### DIRECTIONS FOR THIS TASK:
When you reach the line in the data below that contains "(strings.foldl (fun cols s => pvBupd cols s.toList) cols).length", please start repeating lines exactly, and stop after the line that contains "rw [hfold, pvAcol_eq]", repeating nothing else.
[[ EXERCISE INPUT, beginning ]]
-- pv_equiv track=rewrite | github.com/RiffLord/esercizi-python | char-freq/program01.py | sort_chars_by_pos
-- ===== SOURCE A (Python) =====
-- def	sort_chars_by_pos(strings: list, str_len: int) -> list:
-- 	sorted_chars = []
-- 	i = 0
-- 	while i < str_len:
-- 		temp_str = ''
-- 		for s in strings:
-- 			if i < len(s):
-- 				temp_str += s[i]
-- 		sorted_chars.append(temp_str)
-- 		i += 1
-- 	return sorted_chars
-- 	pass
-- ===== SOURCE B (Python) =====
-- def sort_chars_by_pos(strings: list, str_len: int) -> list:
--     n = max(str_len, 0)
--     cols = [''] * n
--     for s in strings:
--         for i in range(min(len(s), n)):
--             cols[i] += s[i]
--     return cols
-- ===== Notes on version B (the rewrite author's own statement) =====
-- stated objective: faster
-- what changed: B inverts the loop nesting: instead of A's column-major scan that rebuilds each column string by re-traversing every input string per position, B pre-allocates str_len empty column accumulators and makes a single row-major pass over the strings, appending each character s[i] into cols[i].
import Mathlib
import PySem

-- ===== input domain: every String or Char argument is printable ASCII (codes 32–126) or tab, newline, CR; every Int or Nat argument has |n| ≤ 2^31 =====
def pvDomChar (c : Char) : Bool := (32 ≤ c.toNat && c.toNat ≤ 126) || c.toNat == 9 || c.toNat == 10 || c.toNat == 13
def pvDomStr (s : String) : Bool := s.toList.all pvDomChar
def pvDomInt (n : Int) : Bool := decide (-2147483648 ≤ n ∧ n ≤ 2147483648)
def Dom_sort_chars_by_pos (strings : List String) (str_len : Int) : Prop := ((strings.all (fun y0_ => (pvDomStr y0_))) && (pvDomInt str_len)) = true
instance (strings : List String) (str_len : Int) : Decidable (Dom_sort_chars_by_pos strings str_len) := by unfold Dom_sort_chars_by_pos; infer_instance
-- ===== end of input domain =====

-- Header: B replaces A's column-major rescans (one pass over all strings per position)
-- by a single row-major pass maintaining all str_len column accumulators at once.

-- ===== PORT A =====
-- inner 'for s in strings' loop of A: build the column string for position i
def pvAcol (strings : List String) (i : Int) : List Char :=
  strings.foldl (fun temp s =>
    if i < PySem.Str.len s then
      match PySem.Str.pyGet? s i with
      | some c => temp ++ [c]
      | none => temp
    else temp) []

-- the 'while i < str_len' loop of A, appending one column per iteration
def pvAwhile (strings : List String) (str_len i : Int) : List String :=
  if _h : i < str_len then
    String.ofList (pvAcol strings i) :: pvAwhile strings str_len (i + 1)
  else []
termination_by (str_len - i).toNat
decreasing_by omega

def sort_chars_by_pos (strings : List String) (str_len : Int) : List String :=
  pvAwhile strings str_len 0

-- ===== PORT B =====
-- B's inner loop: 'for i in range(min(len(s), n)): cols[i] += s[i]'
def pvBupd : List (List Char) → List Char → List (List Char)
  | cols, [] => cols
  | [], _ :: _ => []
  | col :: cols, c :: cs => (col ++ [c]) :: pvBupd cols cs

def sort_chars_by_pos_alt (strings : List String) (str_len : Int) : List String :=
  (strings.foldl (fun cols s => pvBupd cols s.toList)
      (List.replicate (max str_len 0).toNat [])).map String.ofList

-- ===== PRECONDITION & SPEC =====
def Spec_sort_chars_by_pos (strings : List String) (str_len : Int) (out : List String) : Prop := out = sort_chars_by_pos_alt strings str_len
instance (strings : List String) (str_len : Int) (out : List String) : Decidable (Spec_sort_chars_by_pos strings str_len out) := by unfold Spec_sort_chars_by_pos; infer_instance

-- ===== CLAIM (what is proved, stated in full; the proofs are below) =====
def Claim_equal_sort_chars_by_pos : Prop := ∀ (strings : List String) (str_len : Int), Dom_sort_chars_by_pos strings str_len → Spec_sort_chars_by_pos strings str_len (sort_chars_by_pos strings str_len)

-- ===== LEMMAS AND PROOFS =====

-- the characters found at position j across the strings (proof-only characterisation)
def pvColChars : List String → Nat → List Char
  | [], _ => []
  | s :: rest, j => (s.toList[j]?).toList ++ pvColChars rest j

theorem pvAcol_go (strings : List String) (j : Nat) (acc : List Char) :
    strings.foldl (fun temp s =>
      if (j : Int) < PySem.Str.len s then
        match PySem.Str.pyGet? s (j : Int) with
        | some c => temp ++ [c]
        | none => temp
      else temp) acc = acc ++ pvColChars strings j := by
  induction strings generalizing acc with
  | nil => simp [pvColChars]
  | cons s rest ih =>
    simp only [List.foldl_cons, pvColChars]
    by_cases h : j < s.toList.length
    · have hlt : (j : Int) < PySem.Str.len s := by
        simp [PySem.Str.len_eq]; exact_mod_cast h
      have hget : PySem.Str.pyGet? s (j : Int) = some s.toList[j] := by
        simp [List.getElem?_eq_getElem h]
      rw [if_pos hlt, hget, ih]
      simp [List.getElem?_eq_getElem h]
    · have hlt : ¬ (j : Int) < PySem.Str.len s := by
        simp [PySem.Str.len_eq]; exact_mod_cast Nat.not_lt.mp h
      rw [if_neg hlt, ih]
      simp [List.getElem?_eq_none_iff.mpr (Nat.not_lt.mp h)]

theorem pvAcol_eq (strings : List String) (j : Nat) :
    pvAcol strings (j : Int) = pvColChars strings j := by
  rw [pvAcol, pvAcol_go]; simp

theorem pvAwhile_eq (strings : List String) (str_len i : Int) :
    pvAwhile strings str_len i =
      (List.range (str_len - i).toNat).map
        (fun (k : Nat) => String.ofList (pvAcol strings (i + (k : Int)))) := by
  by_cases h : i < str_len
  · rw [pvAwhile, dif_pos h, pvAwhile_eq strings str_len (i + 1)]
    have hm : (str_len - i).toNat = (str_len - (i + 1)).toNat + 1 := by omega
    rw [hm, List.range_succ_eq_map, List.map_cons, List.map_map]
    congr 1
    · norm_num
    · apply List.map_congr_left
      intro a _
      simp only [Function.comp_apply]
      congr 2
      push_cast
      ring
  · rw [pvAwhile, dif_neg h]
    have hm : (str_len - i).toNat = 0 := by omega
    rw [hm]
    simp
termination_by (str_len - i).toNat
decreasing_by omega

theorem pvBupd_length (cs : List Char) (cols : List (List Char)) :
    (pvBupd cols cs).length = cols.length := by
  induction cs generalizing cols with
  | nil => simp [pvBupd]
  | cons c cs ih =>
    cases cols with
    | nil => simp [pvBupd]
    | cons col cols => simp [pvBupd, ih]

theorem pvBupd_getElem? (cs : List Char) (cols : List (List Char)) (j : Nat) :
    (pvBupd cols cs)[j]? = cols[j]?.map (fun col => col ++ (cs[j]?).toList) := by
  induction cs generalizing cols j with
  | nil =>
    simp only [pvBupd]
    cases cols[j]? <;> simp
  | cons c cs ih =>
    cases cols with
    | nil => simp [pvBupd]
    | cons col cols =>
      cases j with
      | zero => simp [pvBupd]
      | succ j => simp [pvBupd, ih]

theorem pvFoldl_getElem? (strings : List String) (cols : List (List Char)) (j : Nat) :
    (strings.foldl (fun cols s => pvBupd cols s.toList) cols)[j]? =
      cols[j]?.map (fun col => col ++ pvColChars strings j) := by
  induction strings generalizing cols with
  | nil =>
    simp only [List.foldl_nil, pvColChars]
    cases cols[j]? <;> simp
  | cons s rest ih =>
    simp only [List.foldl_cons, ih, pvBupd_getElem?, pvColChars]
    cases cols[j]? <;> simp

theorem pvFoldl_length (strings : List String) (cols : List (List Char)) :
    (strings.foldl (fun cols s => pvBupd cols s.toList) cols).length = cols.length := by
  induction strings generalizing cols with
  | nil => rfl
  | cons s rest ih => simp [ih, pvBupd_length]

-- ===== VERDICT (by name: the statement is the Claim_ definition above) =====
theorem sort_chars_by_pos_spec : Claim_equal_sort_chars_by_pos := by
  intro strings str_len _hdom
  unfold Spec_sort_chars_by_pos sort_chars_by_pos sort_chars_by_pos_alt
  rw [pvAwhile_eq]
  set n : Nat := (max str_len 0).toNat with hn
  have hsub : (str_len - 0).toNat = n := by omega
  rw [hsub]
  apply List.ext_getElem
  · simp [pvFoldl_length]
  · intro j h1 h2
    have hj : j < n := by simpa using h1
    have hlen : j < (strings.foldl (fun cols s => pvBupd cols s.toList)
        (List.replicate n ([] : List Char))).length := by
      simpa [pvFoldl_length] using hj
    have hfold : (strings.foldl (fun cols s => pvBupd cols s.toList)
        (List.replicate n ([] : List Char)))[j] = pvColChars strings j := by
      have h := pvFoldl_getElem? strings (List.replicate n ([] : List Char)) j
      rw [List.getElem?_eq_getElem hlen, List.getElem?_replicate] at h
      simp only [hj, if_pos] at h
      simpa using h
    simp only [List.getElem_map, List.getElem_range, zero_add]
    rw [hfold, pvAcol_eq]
[[ EXERCISE INPUT, end ]]
[[ EXERCISE INPUT, beginning ]]
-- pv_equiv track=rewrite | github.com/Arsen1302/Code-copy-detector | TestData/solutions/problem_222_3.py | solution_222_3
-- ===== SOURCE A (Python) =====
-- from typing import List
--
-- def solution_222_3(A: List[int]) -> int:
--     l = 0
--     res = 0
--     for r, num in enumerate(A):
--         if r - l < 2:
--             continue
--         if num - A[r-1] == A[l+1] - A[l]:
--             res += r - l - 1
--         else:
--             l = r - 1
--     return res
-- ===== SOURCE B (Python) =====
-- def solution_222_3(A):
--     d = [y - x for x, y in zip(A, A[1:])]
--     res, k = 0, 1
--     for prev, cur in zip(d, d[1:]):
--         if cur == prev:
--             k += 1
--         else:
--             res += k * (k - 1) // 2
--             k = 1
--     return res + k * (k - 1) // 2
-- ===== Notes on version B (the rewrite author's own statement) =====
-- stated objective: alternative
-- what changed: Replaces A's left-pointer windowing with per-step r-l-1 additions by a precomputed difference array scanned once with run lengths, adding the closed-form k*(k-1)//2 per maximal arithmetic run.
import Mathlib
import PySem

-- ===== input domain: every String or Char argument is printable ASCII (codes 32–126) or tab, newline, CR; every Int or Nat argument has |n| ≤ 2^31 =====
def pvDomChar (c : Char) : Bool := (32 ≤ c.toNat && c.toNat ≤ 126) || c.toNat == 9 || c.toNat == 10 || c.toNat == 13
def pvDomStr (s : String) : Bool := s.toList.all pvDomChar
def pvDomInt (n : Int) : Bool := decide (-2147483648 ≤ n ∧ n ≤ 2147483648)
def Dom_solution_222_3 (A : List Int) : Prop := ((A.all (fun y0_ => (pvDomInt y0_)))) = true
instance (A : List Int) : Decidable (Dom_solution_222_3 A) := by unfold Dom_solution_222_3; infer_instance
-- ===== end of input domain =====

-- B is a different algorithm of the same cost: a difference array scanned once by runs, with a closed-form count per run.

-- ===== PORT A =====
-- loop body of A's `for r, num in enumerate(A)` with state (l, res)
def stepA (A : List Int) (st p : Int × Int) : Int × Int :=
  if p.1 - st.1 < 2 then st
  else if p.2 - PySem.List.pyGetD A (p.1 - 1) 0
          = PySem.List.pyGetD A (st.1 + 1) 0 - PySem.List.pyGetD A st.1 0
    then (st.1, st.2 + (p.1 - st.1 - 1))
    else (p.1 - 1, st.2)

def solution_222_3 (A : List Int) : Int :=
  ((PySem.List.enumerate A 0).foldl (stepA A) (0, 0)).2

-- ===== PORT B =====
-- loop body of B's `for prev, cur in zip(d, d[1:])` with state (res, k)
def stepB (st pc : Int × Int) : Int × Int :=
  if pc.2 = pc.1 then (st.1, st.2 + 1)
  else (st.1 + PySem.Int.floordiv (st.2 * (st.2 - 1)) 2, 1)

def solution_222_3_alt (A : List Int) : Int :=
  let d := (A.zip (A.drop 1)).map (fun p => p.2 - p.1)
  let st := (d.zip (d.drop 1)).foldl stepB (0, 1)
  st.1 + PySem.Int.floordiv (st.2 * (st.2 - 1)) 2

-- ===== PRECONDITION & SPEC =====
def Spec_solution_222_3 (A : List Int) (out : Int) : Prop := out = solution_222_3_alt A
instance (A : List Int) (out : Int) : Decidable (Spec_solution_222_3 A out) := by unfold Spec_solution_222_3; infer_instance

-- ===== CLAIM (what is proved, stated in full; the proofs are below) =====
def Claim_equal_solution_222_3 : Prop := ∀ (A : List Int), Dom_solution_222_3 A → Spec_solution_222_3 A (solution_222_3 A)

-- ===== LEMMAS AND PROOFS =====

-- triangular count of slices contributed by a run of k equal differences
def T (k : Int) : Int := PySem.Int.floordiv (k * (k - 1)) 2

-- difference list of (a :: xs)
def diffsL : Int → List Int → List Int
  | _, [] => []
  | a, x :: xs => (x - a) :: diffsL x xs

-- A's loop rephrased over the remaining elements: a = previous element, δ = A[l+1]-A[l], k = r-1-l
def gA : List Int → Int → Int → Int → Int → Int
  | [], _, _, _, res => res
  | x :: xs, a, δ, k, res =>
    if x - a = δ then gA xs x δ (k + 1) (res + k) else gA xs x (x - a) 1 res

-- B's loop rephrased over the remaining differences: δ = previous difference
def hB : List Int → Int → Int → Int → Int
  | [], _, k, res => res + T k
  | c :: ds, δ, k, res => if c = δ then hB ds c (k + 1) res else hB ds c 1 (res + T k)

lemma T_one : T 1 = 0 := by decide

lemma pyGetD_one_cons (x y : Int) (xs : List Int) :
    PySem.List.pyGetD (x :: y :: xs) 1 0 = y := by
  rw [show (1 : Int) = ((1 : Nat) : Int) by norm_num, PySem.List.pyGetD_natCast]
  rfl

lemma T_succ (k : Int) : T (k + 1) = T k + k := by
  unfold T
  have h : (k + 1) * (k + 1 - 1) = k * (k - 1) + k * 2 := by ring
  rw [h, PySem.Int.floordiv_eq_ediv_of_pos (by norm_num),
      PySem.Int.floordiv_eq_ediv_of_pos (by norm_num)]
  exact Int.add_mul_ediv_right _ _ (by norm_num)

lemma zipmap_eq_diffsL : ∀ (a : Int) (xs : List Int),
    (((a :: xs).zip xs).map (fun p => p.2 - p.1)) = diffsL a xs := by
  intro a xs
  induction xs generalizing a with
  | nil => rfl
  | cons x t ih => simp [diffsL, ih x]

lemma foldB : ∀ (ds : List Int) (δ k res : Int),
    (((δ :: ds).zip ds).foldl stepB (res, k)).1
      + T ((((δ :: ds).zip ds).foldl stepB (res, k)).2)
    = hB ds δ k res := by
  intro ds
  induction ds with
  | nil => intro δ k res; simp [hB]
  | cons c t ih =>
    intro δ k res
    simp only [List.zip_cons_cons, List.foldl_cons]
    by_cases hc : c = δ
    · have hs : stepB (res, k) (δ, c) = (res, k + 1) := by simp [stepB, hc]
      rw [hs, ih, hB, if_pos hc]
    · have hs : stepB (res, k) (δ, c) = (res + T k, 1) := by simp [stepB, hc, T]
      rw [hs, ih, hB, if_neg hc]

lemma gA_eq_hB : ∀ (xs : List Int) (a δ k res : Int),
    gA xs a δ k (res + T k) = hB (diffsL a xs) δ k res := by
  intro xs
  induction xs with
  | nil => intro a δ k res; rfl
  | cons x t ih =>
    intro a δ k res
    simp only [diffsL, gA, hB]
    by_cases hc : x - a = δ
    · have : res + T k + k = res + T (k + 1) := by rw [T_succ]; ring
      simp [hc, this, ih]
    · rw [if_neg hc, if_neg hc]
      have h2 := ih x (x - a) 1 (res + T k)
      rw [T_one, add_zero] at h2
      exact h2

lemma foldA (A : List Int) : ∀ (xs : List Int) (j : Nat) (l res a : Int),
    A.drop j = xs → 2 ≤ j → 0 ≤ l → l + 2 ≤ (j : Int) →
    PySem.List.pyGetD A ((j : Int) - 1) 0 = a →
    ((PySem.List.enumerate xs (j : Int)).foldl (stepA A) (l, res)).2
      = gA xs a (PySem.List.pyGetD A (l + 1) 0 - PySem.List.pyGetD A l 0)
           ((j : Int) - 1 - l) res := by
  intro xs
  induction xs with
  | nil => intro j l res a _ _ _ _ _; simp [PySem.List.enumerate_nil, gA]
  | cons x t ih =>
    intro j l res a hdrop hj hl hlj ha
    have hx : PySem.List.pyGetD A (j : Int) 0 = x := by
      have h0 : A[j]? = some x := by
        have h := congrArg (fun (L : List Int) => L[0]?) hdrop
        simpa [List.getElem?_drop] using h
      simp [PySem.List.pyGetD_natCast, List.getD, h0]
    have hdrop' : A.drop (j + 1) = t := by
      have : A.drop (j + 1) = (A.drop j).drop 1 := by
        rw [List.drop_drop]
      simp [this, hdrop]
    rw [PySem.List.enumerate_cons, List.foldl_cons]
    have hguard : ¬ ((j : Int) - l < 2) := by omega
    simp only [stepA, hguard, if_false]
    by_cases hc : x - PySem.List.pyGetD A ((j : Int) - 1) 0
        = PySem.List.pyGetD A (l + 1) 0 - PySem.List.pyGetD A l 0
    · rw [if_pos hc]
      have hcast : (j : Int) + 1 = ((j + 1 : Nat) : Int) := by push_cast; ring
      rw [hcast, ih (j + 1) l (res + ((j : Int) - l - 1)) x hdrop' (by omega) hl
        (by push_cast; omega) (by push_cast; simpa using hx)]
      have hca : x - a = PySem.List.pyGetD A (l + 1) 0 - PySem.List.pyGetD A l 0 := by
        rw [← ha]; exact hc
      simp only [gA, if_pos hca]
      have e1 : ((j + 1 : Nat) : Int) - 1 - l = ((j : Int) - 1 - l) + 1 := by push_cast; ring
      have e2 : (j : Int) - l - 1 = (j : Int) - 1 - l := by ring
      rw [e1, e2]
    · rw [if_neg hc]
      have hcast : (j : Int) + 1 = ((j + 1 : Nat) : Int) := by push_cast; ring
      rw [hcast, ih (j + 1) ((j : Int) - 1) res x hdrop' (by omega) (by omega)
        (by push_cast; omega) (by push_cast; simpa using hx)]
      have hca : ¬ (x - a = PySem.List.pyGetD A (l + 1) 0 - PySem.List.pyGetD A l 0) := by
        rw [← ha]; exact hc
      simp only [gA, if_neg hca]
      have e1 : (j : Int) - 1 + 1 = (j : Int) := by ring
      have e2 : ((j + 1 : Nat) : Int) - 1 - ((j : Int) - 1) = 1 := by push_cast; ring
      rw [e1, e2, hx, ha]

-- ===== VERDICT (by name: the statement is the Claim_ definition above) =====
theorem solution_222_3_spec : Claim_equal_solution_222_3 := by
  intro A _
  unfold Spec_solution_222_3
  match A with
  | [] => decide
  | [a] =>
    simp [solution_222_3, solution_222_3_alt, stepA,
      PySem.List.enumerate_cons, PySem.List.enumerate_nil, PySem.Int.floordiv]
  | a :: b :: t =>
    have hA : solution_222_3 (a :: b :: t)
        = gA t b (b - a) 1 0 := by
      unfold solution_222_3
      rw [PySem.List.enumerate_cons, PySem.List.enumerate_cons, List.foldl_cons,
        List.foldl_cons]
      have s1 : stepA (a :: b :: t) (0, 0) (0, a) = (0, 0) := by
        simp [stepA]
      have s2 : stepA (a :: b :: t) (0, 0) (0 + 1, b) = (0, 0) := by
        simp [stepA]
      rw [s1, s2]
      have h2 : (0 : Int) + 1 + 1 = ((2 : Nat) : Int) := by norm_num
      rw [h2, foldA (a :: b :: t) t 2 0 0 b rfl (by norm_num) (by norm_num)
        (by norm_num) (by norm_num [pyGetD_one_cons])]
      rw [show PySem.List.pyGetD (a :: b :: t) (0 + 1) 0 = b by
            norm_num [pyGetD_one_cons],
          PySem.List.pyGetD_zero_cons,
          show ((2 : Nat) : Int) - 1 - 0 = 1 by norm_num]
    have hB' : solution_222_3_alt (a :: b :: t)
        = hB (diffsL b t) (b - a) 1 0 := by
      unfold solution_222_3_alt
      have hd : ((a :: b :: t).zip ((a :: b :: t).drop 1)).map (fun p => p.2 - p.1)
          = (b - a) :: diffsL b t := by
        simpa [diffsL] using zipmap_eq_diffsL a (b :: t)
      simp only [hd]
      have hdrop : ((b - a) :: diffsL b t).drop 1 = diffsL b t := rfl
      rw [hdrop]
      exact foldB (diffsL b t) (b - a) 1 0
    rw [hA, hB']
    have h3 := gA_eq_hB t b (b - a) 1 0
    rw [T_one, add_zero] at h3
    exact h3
[[ EXERCISE INPUT, end ]]
### RESULT OF THIS TASK:
    (strings.foldl (fun cols s => pvBupd cols s.toList) cols).length = cols.length := by
  induction strings generalizing cols with
  | nil => rfl
  | cons s rest ih => simp [ih, pvBupd_length]

-- ===== VERDICT (by name: the statement is the Claim_ definition above) =====
theorem sort_chars_by_pos_spec : Claim_equal_sort_chars_by_pos := by
  intro strings str_len _hdom
  unfold Spec_sort_chars_by_pos sort_chars_by_pos sort_chars_by_pos_alt
  rw [pvAwhile_eq]
  set n : Nat := (max str_len 0).toNat with hn
  have hsub : (str_len - 0).toNat = n := by omega
  rw [hsub]
  apply List.ext_getElem
  · simp [pvFoldl_length]
  · intro j h1 h2
    have hj : j < n := by simpa using h1
    have hlen : j < (strings.foldl (fun cols s => pvBupd cols s.toList)
        (List.replicate n ([] : List Char))).length := by
      simpa [pvFoldl_length] using hj
    have hfold : (strings.foldl (fun cols s => pvBupd cols s.toList)
        (List.replicate n ([] : List Char)))[j] = pvColChars strings j := by
      have h := pvFoldl_getElem? strings (List.replicate n ([] : List Char)) j
      rw [List.getElem?_eq_getElem hlen, List.getElem?_replicate] at h
      simp only [hj, if_pos] at h
      simpa using h
    simp only [List.getElem_map, List.getElem_range, zero_add]
    rw [hfold, pvAcol_eq]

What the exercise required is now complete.